▶ _WHAT TO PRODUCE_
Reproduce the listing verbatim.

============

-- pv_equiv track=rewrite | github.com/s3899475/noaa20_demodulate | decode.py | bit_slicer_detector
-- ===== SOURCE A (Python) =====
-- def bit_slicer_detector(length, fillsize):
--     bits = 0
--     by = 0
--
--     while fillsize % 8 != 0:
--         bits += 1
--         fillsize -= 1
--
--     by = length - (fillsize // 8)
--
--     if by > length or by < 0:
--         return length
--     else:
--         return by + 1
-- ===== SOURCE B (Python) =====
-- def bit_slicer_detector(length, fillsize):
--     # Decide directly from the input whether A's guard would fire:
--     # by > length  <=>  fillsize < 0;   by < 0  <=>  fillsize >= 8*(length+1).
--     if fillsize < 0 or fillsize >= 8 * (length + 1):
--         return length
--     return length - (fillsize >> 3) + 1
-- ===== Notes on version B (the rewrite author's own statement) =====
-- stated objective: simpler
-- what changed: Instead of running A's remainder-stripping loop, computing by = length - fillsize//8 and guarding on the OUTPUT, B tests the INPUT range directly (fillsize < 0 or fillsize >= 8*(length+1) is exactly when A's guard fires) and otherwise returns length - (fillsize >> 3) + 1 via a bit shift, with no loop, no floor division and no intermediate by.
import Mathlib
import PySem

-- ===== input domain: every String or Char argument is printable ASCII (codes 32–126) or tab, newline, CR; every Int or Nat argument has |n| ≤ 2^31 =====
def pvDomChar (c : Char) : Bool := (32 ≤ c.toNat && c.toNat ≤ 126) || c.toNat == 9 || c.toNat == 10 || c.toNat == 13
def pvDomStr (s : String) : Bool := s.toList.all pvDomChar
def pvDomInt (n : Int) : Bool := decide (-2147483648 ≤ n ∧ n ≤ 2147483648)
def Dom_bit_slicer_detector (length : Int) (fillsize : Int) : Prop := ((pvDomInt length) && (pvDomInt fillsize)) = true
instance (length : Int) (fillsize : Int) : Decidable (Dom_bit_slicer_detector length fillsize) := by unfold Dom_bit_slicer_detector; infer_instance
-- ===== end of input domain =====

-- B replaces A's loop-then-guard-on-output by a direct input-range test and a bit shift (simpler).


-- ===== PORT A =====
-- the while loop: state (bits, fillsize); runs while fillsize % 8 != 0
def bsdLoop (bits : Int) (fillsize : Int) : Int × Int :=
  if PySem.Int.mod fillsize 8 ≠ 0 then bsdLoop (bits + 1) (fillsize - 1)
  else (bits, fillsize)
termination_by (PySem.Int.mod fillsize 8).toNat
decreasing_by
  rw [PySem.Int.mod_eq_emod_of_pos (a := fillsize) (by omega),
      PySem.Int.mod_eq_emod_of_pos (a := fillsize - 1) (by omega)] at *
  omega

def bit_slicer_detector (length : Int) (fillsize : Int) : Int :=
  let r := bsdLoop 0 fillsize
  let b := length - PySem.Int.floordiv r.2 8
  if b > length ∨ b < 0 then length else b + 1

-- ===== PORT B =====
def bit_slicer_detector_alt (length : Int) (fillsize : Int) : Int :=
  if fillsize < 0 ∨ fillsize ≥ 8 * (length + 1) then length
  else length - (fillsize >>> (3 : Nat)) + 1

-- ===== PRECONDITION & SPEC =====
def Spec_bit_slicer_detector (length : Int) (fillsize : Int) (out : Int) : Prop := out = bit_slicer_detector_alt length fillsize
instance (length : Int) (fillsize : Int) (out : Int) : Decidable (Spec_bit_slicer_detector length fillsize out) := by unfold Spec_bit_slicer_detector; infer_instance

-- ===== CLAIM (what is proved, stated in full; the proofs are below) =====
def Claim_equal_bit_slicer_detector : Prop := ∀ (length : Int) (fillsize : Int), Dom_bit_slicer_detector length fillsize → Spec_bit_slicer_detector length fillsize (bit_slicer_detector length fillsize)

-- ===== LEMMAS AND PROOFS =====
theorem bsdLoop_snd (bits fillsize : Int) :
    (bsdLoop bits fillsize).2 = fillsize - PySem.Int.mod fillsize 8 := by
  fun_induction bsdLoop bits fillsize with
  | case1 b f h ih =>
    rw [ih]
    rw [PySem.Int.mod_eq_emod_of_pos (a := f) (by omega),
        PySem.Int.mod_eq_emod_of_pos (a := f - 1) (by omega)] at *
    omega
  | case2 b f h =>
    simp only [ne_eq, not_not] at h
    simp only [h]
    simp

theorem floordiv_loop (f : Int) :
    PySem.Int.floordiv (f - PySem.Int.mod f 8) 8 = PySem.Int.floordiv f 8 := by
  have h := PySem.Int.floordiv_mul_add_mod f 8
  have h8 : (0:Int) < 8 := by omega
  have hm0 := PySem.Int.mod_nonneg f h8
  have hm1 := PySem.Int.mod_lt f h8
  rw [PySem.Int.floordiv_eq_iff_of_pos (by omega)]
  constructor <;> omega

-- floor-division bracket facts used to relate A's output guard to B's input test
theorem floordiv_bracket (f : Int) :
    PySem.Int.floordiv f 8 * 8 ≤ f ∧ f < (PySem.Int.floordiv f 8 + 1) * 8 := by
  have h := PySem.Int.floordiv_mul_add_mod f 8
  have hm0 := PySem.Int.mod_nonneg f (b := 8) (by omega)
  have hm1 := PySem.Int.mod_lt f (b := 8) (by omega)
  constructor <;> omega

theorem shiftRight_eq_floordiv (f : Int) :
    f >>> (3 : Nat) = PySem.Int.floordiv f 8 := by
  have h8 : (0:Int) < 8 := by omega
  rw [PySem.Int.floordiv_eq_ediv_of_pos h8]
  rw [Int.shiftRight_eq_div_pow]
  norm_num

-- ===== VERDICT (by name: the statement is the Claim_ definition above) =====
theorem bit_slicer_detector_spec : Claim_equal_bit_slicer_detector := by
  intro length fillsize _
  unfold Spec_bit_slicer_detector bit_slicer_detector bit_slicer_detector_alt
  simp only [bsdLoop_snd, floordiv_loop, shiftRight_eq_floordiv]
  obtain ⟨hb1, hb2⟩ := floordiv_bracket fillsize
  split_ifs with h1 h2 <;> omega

============

▶ _EXERCISE RESPONSE_
-- pv_equiv track=rewrite | github.com/s3899475/noaa20_demodulate | decode.py | bit_slicer_detector
-- ===== SOURCE A (Python) =====
-- def bit_slicer_detector(length, fillsize):
--     bits = 0
--     by = 0
--
--     while fillsize % 8 != 0:
--         bits += 1
--         fillsize -= 1
--
--     by = length - (fillsize // 8)
--
--     if by > length or by < 0:
--         return length
--     else:
--         return by + 1
-- ===== SOURCE B (Python) =====
-- def bit_slicer_detector(length, fillsize):
--     # Decide directly from the input whether A's guard would fire:
--     # by > length  <=>  fillsize < 0;   by < 0  <=>  fillsize >= 8*(length+1).
--     if fillsize < 0 or fillsize >= 8 * (length + 1):
--         return length
--     return length - (fillsize >> 3) + 1
-- ===== Notes on version B (the rewrite author's own statement) =====
-- stated objective: simpler
-- what changed: Instead of running A's remainder-stripping loop, computing by = length - fillsize//8 and guarding on the OUTPUT, B tests the INPUT range directly (fillsize < 0 or fillsize >= 8*(length+1) is exactly when A's guard fires) and otherwise returns length - (fillsize >> 3) + 1 via a bit shift, with no loop, no floor division and no intermediate by.
import Mathlib
import PySem

-- ===== input domain: every String or Char argument is printable ASCII (codes 32–126) or tab, newline, CR; every Int or Nat argument has |n| ≤ 2^31 =====
def pvDomChar (c : Char) : Bool := (32 ≤ c.toNat && c.toNat ≤ 126) || c.toNat == 9 || c.toNat == 10 || c.toNat == 13
def pvDomStr (s : String) : Bool := s.toList.all pvDomChar
def pvDomInt (n : Int) : Bool := decide (-2147483648 ≤ n ∧ n ≤ 2147483648)
def Dom_bit_slicer_detector (length : Int) (fillsize : Int) : Prop := ((pvDomInt length) && (pvDomInt fillsize)) = true
instance (length : Int) (fillsize : Int) : Decidable (Dom_bit_slicer_detector length fillsize) := by unfold Dom_bit_slicer_detector; infer_instance
-- ===== end of input domain =====

-- B replaces A's loop-then-guard-on-output by a direct input-range test and a bit shift (simpler).


-- ===== PORT A =====
-- the while loop: state (bits, fillsize); runs while fillsize % 8 != 0
def bsdLoop (bits : Int) (fillsize : Int) : Int × Int :=
  if PySem.Int.mod fillsize 8 ≠ 0 then bsdLoop (bits + 1) (fillsize - 1)
  else (bits, fillsize)
termination_by (PySem.Int.mod fillsize 8).toNat
decreasing_by
  rw [PySem.Int.mod_eq_emod_of_pos (a := fillsize) (by omega),
      PySem.Int.mod_eq_emod_of_pos (a := fillsize - 1) (by omega)] at *
  omega

def bit_slicer_detector (length : Int) (fillsize : Int) : Int :=
  let r := bsdLoop 0 fillsize
  let b := length - PySem.Int.floordiv r.2 8
  if b > length ∨ b < 0 then length else b + 1

-- ===== PORT B =====
def bit_slicer_detector_alt (length : Int) (fillsize : Int) : Int :=
  if fillsize < 0 ∨ fillsize ≥ 8 * (length + 1) then length
  else length - (fillsize >>> (3 : Nat)) + 1

-- ===== PRECONDITION & SPEC =====
def Spec_bit_slicer_detector (length : Int) (fillsize : Int) (out : Int) : Prop := out = bit_slicer_detector_alt length fillsize
instance (length : Int) (fillsize : Int) (out : Int) : Decidable (Spec_bit_slicer_detector length fillsize out) := by unfold Spec_bit_slicer_detector; infer_instance

-- ===== CLAIM (what is proved, stated in full; the proofs are below) =====
def Claim_equal_bit_slicer_detector : Prop := ∀ (length : Int) (fillsize : Int), Dom_bit_slicer_detector length fillsize → Spec_bit_slicer_detector length fillsize (bit_slicer_detector length fillsize)

-- ===== LEMMAS AND PROOFS =====
theorem bsdLoop_snd (bits fillsize : Int) :
    (bsdLoop bits fillsize).2 = fillsize - PySem.Int.mod fillsize 8 := by
  fun_induction bsdLoop bits fillsize with
  | case1 b f h ih =>
    rw [ih]
    rw [PySem.Int.mod_eq_emod_of_pos (a := f) (by omega),
        PySem.Int.mod_eq_emod_of_pos (a := f - 1) (by omega)] at *
    omega
  | case2 b f h =>
    simp only [ne_eq, not_not] at h
    simp only [h]
    simp

theorem floordiv_loop (f : Int) :
    PySem.Int.floordiv (f - PySem.Int.mod f 8) 8 = PySem.Int.floordiv f 8 := by
  have h := PySem.Int.floordiv_mul_add_mod f 8
  have h8 : (0:Int) < 8 := by omega
  have hm0 := PySem.Int.mod_nonneg f h8
  have hm1 := PySem.Int.mod_lt f h8
  rw [PySem.Int.floordiv_eq_iff_of_pos (by omega)]
  constructor <;> omega

-- floor-division bracket facts used to relate A's output guard to B's input test
theorem floordiv_bracket (f : Int) :
    PySem.Int.floordiv f 8 * 8 ≤ f ∧ f < (PySem.Int.floordiv f 8 + 1) * 8 := by
  have h := PySem.Int.floordiv_mul_add_mod f 8
  have hm0 := PySem.Int.mod_nonneg f (b := 8) (by omega)
  have hm1 := PySem.Int.mod_lt f (b := 8) (by omega)
  constructor <;> omega

theorem shiftRight_eq_floordiv (f : Int) :
    f >>> (3 : Nat) = PySem.Int.floordiv f 8 := by
  have h8 : (0:Int) < 8 := by omega
  rw [PySem.Int.floordiv_eq_ediv_of_pos h8]
  rw [Int.shiftRight_eq_div_pow]
  norm_num

-- ===== VERDICT (by name: the statement is the Claim_ definition above) =====
theorem bit_slicer_detector_spec : Claim_equal_bit_slicer_detector := by
  intro length fillsize _
  unfold Spec_bit_slicer_detector bit_slicer_detector bit_slicer_detector_alt
  simp only [bsdLoop_snd, floordiv_loop, shiftRight_eq_floordiv]
  obtain ⟨hb1, hb2⟩ := floordiv_bracket fillsize
  split_ifs with h1 h2 <;> omega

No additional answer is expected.